# [Supplied data]
Start of Block

theorem pvA_foldr (cs : List Char) (spans : List (Int × Int × String)) : ∀ (c : Int), 0 ≤ c → pvOk (cs.length : Int) c spans →
    spans.foldr (fun r s => PySem.List.slice s none (some r.1) ++ r.2.2.toList ++ PySem.List.slice s (some r.2.1) none) cs
    = PySem.List.slice cs none (some c) ++ pvBuild cs c spans := by
  induction spans with
  | nil =>
      intro c h0 _
      simp only [List.foldr_nil, pvBuild]
      rw [PySem.List.slice_to cs h0, PySem.List.slice_from cs h0]
      exact (List.take_append_drop _ _).symm
  | cons hd tl ih =>
      intro c h0 hok
      obtain ⟨s, e, t⟩ := hd
      obtain ⟨hcs, hse, hen, hok'⟩ := hok
      have h0s : (0:Int) ≤ s := by omega
      have h0e : (0:Int) ≤ e := by omega
      simp only [List.foldr_cons]
      rw [ih e h0e hok']
      rw [PySem.List.slice_to cs h0e]
      have hlen : (cs.take e.toNat).length = e.toNat := by
        simp [List.length_take]; omega
      simp only [pvBuild]
      rw [PySem.List.slice_to _ h0s, PySem.List.slice_from _ h0e,
          PySem.List.slice_to _ h0, PySem.List.slice_toNat cs h0 h0s]
      rw [List.take_append_of_le_length (by omega), List.take_take,
          List.drop_left' hlen]
      have hmin : min s.toNat e.toNat = s.toNat := by omega
      rw [hmin]
      have hsplit : cs.take s.toNat = cs.take c.toNat ++ (cs.drop c.toNat).take (s.toNat - c.toNat) := by
        rw [← List.take_add]; congr 1; omega
      rw [hsplit]
      simp [List.append_assoc]

theorem pvInsertBy_congr {α : Type} (b1 b2 : α → α → Bool) (x : α) : ∀ (ys : List α),
    (∀ y ∈ ys, b1 x y = b2 x y) → PySem.List.insertBy b1 x ys = PySem.List.insertBy b2 x ys := by
  intro ys
  induction ys with
  | nil => intro _; rfl
  | cons y ys ih =>
      intro h
      have hy : b1 x y = b2 x y := h y (by simp)
      simp only [PySem.List.insertBy]
      rw [hy]
      by_cases hb : b2 x y = true
      · simp [hb]
      · simp only [Bool.not_eq_true] at hb
        simp [hb, ih (fun z hz => h z (by simp [hz]))]

theorem pvFoldl_insertBy_congr {α : Type} (b1 b2 : α → α → Bool) (Q : α → Prop)
    (hb : ∀ a b, Q a → Q b → b1 a b = b2 a b) :
    ∀ (xs : List α) (acc : List α), (∀ x ∈ xs, Q x) → (∀ x ∈ acc, Q x) →
      xs.foldl (fun acc x => PySem.List.insertBy b1 x acc) acc
      = xs.foldl (fun acc x => PySem.List.insertBy b2 x acc) acc := by
  intro xs
  induction xs with
  | nil => intro acc _ _; rfl
  | cons x xs ih =>
      intro acc hxs hacc
      simp only [List.foldl_cons]
      have hx : Q x := hxs x (by simp)
      rw [pvInsertBy_congr b1 b2 x acc (fun y hy => hb x y hx (hacc y hy))]
      exact ih _ (fun z hz => hxs z (by simp [hz]))
        (fun z hz => by
          rcases (PySem.List.mem_insertBy b2 x z acc).mp hz with h | h
          · exact h ▸ hx
          · exact hacc z h)

theorem pvSorted2_eq_sorted (xs : List (Int × Int × String)) (rev : Bool)
    (H : ∀ a ∈ xs, ∀ b ∈ xs, a.1 = b.1 → a.2.1 = b.2.1) :
    PySem.List.sorted2 xs (fun r => r.1) (fun r => r.2.1) rev
    = PySem.List.sorted xs (fun r => r.1) rev := by
  have hagree : ∀ a b, a ∈ xs → b ∈ xs →
      (decide (a.1 < b.1) || (!decide (b.1 < a.1) && decide (a.2.1 < b.2.1))) = decide (a.1 < b.1) := by
    intro a b ha hb
    rcases lt_trichotomy a.1 b.1 with h | h | h
    · simp [h]
    · have h2 := H a ha b hb h
      simp [h, h2]
    · simp [h, not_lt_of_gt h]
  cases rev with
  | false =>
      rw [PySem.List.sorted_eq_foldl_insertBy]
      show List.foldl (fun acc x => PySem.List.insertBy _ x acc) [] xs = _
      exact pvFoldl_insertBy_congr _ _ (· ∈ xs)
        (fun a b ha hb => hagree a b ha hb) xs [] (fun _ h => h) (by simp)
  | true =>
      rw [PySem.List.sorted_rev_eq_foldl_insertBy]
      show List.foldl (fun acc x => PySem.List.insertBy _ x acc) [] xs = _
      exact pvFoldl_insertBy_congr _ _ (· ∈ xs)
        (fun a b ha hb => hagree b a hb ha) xs [] (fun _ h => h) (by simp)

theorem pvOk_of (n : Int) : ∀ (spans : List (Int × Int × String)),
    List.Pairwise (fun (a b : Int × Int × String) => a.2.1 ≤ b.1) spans →
    (∀ x ∈ spans, 0 ≤ x.1 ∧ x.1 ≤ x.2.1 ∧ x.2.1 ≤ n) →
    ∀ c, (∀ x ∈ spans, c ≤ x.1) → pvOk n c spans := by
  intro spans
  induction spans with
  | nil => intro _ _ c _; trivial
  | cons hd tl ih =>
      intro hpair hbnd c hc
      obtain ⟨s, e, t⟩ := hd
      rw [List.pairwise_cons] at hpair
      have hb := hbnd (s, e, t) (by simp)
      refine ⟨hc (s, e, t) (by simp), by exact_mod_cast hb.2.1, by exact_mod_cast hb.2.2, ?_⟩
      exact ih hpair.2 (fun x hx => hbnd x (by simp [hx])) e
        (fun x hx => hpair.1 x hx)

set_option maxHeartbeats 1600000 in
theorem pvMain (sentence : String) (analysis : List (String × Option Int))
    (blank_pronoun blank_aux blank_verb : Bool)
    (hpre : Pre_make_gap_fill_sentence sentence analysis blank_pronoun blank_aux blank_verb) :
    make_gap_fill_sentence sentence analysis blank_pronoun blank_aux blank_verb
    = make_gap_fill_sentence_alt sentence analysis blank_pronoun blank_aux blank_verb := by
  obtain ⟨h1, h2, h3, h12, h13, h23⟩ := hpre
  rw [PySem.Str.len_eq] at h1 h2 h3
  unfold make_gap_fill_sentence make_gap_fill_sentence_alt
  simp only [List.foldl_cons, List.foldl_nil]
  set cs : List Char := sentence.toList with hcs
  set p1 : Int × Int × String := (pvVal analysis "pronoun_start", pvVal analysis "pronoun_end", "[PRONOUN]") with hp1
  set p2 : Int × Int × String := (pvVal analysis "aux_start", pvVal analysis "aux_end", "[AUX]") with hp2
  set p3 : Int × Int × String := (pvVal analysis "conjugated_verb_start", pvVal analysis "conjugated_verb_end", "[VERB]") with hp3
  set c1 : Bool := blank_pronoun && pvActive analysis "pronoun_start" with hc1
  set c2 : Bool := blank_aux && pvActive analysis "aux_start" with hc2
  set c3 : Bool := blank_verb && pvActive analysis "conjugated_verb_start" with hc3
  set repl : List (Int × Int × String) :=
    (if c1 then [p1] else []) ++ (if c2 then [p2] else []) ++ (if c3 then [p3] else []) with hrepl
  have htable : (if c3 then (if c2 then (if c1 then ([] : List (Int × Int × String)) ++ [p1] else []) ++ [p2]
        else (if c1 then ([] : List (Int × Int × String)) ++ [p1] else [])) ++ [p3]
      else (if c2 then (if c1 then ([] : List (Int × Int × String)) ++ [p1] else []) ++ [p2]
        else (if c1 then ([] : List (Int × Int × String)) ++ [p1] else []))) = repl := by
    rw [hrepl]; split_ifs <;> simp
  rw [htable]
  have hmem : ∀ x ∈ repl, (c1 = true ∧ x = p1) ∨ (c2 = true ∧ x = p2) ∨ (c3 = true ∧ x = p3) := by
    intro x hx
    rw [hrepl] at hx
    simp only [List.mem_append] at hx
    rcases hx with (hx | hx) | hx
    · by_cases h : c1 = true
      · simp [h] at hx; exact Or.inl ⟨h, hx⟩
      · simp [h] at hx
    · by_cases h : c2 = true
      · simp [h] at hx; exact Or.inr (Or.inl ⟨h, hx⟩)
      · simp [h] at hx
    · by_cases h : c3 = true
      · simp [h] at hx; exact Or.inr (Or.inr ⟨h, hx⟩)
      · simp [h] at hx
  have HBnd : ∀ x ∈ repl, 0 ≤ x.1 ∧ x.1 ≤ x.2.1 ∧ x.2.1 ≤ (cs.length : Int) := by
    intro x hx
    rcases hmem x hx with ⟨hc, hx⟩ | ⟨hc, hx⟩ | ⟨hc, hx⟩
    · have := h1 hc; subst hx; exact ⟨this.2.1, this.2.2.1, this.2.2.2⟩
    · have := h2 hc; subst hx; exact ⟨this.2.1, this.2.2.1, this.2.2.2⟩
    · have := h3 hc; subst hx; exact ⟨this.2.1, this.2.2.1, this.2.2.2⟩
  have HInj : ∀ a ∈ repl, ∀ b ∈ repl, a.1 = b.1 → a = b := by
    intro a ha b hb hab
    rcases hmem a ha with ⟨hca, hea⟩ | ⟨hca, hea⟩ | ⟨hca, hea⟩ <;>
      rcases hmem b hb with ⟨hcb, heb⟩ | ⟨hcb, heb⟩ | ⟨hcb, heb⟩ <;>
      subst hea <;> subst heb <;> try rfl
    · rcases h12 hca hcb with h | h <;> (exfalso; simp only [hp1, hp2] at hab; omega)
    · rcases h13 hca hcb with h | h <;> (exfalso; simp only [hp1, hp3] at hab; omega)
    · rcases h12 hcb hca with h | h <;> (exfalso; simp only [hp1, hp2] at hab; omega)
    · rcases h23 hca hcb with h | h <;> (exfalso; simp only [hp2, hp3] at hab; omega)
    · rcases h13 hcb hca with h | h <;> (exfalso; simp only [hp1, hp3] at hab; omega)
    · rcases h23 hcb hca with h | h <;> (exfalso; simp only [hp2, hp3] at hab; omega)
  have HD : ∀ a ∈ repl, ∀ b ∈ repl, a.1 < b.1 → a.2.1 ≤ b.1 := by
    intro a ha b hb hab
    rcases hmem a ha with ⟨hca, hea⟩ | ⟨hca, hea⟩ | ⟨hca, hea⟩ <;>
      rcases hmem b hb with ⟨hcb, heb⟩ | ⟨hcb, heb⟩ | ⟨hcb, heb⟩ <;>
      subst hea <;> subst heb <;> try (exfalso; exact lt_irrefl _ hab)
    · rcases h12 hca hcb with h | h <;> (simp only [hp1, hp2] at hab ⊢; omega)
    · rcases h13 hca hcb with h | h <;> (simp only [hp1, hp3] at hab ⊢; omega)
    · rcases h12 hcb hca with h | h <;> (simp only [hp1, hp2] at hab ⊢; omega)
    · rcases h23 hca hcb with h | h <;> (simp only [hp2, hp3] at hab ⊢; omega)
    · rcases h13 hcb hca with h | h <;> (simp only [hp1, hp3] at hab ⊢; omega)
    · rcases h23 hcb hca with h | h <;> (simp only [hp2, hp3] at hab ⊢; omega)
  have HNodup : repl.Nodup := by
    have t12 : p1 ≠ p2 := by simp [hp1, hp2]
    have t13 : p1 ≠ p3 := by simp [hp1, hp3]
    have t23 : p2 ≠ p3 := by simp [hp2, hp3]
    rw [hrepl]
    split_ifs <;> simp [List.nodup_cons, t12, t13, t23]
  have H : ∀ a ∈ repl, ∀ b ∈ repl, a.1 = b.1 → a.2.1 = b.2.1 := by
    intro a ha b hb hab
    rw [HInj a ha b hb hab]
  -- name the ascending arrangement
  set asc := PySem.List.sorted repl (fun r => r.1) false with hasc
  have hperm : asc.Perm repl := PySem.List.sorted_perm repl _ false
  have hmemasc : ∀ {x}, x ∈ asc → x ∈ repl := fun h => hperm.mem_iff.mp h
  have hpair_le : asc.Pairwise (fun a b => a.1 ≤ b.1) := PySem.List.sorted_pairwise repl _
  have hnodupasc : asc.Nodup := hperm.symm.nodup HNodup
  have hlt : asc.Pairwise (fun a b => a.1 < b.1) :=
    (hpair_le.and hnodupasc).imp_of_mem (by
      intro a b ha hb h
      exact lt_of_le_of_ne h.1 (fun heq => h.2 (HInj a (hmemasc ha) b (hmemasc hb) heq)))
  have hchain : asc.Pairwise (fun a b => a.2.1 ≤ b.1) :=
    hlt.imp_of_mem (fun ha hb h => HD _ (hmemasc ha) _ (hmemasc hb) h)
  have hok : pvOk (cs.length : Int) 0 asc :=
    pvOk_of _ asc hchain (fun x hx => HBnd x (hmemasc hx)) 0 (fun x hx => (HBnd x (hmemasc hx)).1)
  have hdesc : PySem.List.sorted repl (fun r => r.1) true = asc.reverse :=
    PySem.List.sorted_rev_eq_of_perm_of_pairwise_gt repl asc.reverse _
      (asc.reverse_perm.trans hperm) (List.pairwise_reverse.mpr hlt)
  rw [pvSorted2_eq_sorted repl true H, pvSorted2_eq_sorted repl false H, hdesc,
      List.foldl_reverse]
  rw [pvA_foldr cs asc 0 le_rfl hok]
  rw [← hasc]
  rw [pvB_foldl cs asc 0 []]
  rw [PySem.List.slice_to cs (le_refl 0)]
  simp
-- pv_equiv track=rewrite | github.com/JVZELLER/digital_image_processing | src/DIP/Image.py | find_license_plate
-- ===== SOURCE A (Python) =====
-- def find_license_plate (license_plate_areas, license_plate_values):
--     pixels = [0,0,0,1000] # start_X, start_Y, max_value, min_value
--     final = [0, 0, 0]
--     flag = True
--     while flag:
--         flag = False
--         for index in range(len(license_plate_areas)):
--             if license_plate_areas[index]:
--                 area = []
--                 pixels[0] = index # start position
--                 for second in range(index, len(license_plate_areas)):
--                     if license_plate_areas[second] == False:
--                         pixels[1] = second - 1 # end position
--                         break
--                     area.append(license_plate_values[second])
--
--                 max_value_in_area = max(area)
--                 min_value_in_area = min(area)
--                 diference = max_value_in_area - min_value_in_area
--
-- #                 if max_value_in_area > pixels[2]:
-- #                     pixels[2] = max_value_in_area
-- #                 if min_value_in_area < pixels[3]:
-- #                     pixels[3] = min_value_in_area
--
--                 if diference > final[2]:
--                     final = [pixels[0], pixels[1], diference]
--                     flag = True
--     return final
-- ===== SOURCE B (Python) =====
-- def find_license_plate(license_plate_areas, license_plate_values):
--     # single pass over maximal True-runs, tracking min/max per run; O(n)
--     best = [0, 0, 0]
--     i = 0
--     n = len(license_plate_areas)
--     while i < n:
--         if license_plate_areas[i]:
--             j = i
--             lo = license_plate_values[i]
--             hi = lo
--             while j + 1 < n and license_plate_areas[j + 1]:
--                 j += 1
--                 v = license_plate_values[j]
--                 if v < lo:
--                     lo = v
--                 if v > hi:
--                     hi = v
--             if hi - lo > best[2]:
--                 best = [i, j, hi - lo]
--             i = j + 1
--         else:
--             i += 1
--     return best
-- ===== Notes on version B (the rewrite author's own statement) =====
-- stated objective: alternative
-- what changed: B makes one left-to-right pass over maximal True-runs, tracking the run's min and max incrementally, instead of A's repeated whole-array passes that rescan the rest of the run from every True index.
-- intended difference: When the best run (the first maximal True-run with the largest max-min difference, which must be positive) reaches the end of the list, A returns a stale end index (0 or the end of an earlier closed run) because its inner loop only records the end position when it meets a False; B returns the run's actual last index, which is the intended end position. — e.g. on find_license_plate([true, true], [0, 5]): A returns [0, 0, 5], B returns [0, 1, 5]
import Mathlib
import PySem

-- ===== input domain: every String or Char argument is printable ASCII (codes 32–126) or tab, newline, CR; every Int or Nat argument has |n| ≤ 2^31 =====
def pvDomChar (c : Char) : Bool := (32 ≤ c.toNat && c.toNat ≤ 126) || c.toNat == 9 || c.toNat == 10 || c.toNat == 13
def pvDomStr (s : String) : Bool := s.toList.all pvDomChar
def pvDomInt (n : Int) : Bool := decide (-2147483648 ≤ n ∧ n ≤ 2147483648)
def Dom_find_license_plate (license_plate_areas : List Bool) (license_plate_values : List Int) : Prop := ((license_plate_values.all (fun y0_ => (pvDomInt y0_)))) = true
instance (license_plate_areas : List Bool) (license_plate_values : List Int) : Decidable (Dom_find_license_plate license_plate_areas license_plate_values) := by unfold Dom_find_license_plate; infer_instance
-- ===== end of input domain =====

End of Block

Each line from the start of the listing above through the line containing "simp only [List.foldr_nil, pvBuild]" must be reproduced exactly. Leave out the rest.

theorem pvA_foldr (cs : List Char) (spans : List (Int × Int × String)) : ∀ (c : Int), 0 ≤ c → pvOk (cs.length : Int) c spans →
    spans.foldr (fun r s => PySem.List.slice s none (some r.1) ++ r.2.2.toList ++ PySem.List.slice s (some r.2.1) none) cs
    = PySem.List.slice cs none (some c) ++ pvBuild cs c spans := by
  induction spans with
  | nil =>
      intro c h0 _
      simp only [List.foldr_nil, pvBuild]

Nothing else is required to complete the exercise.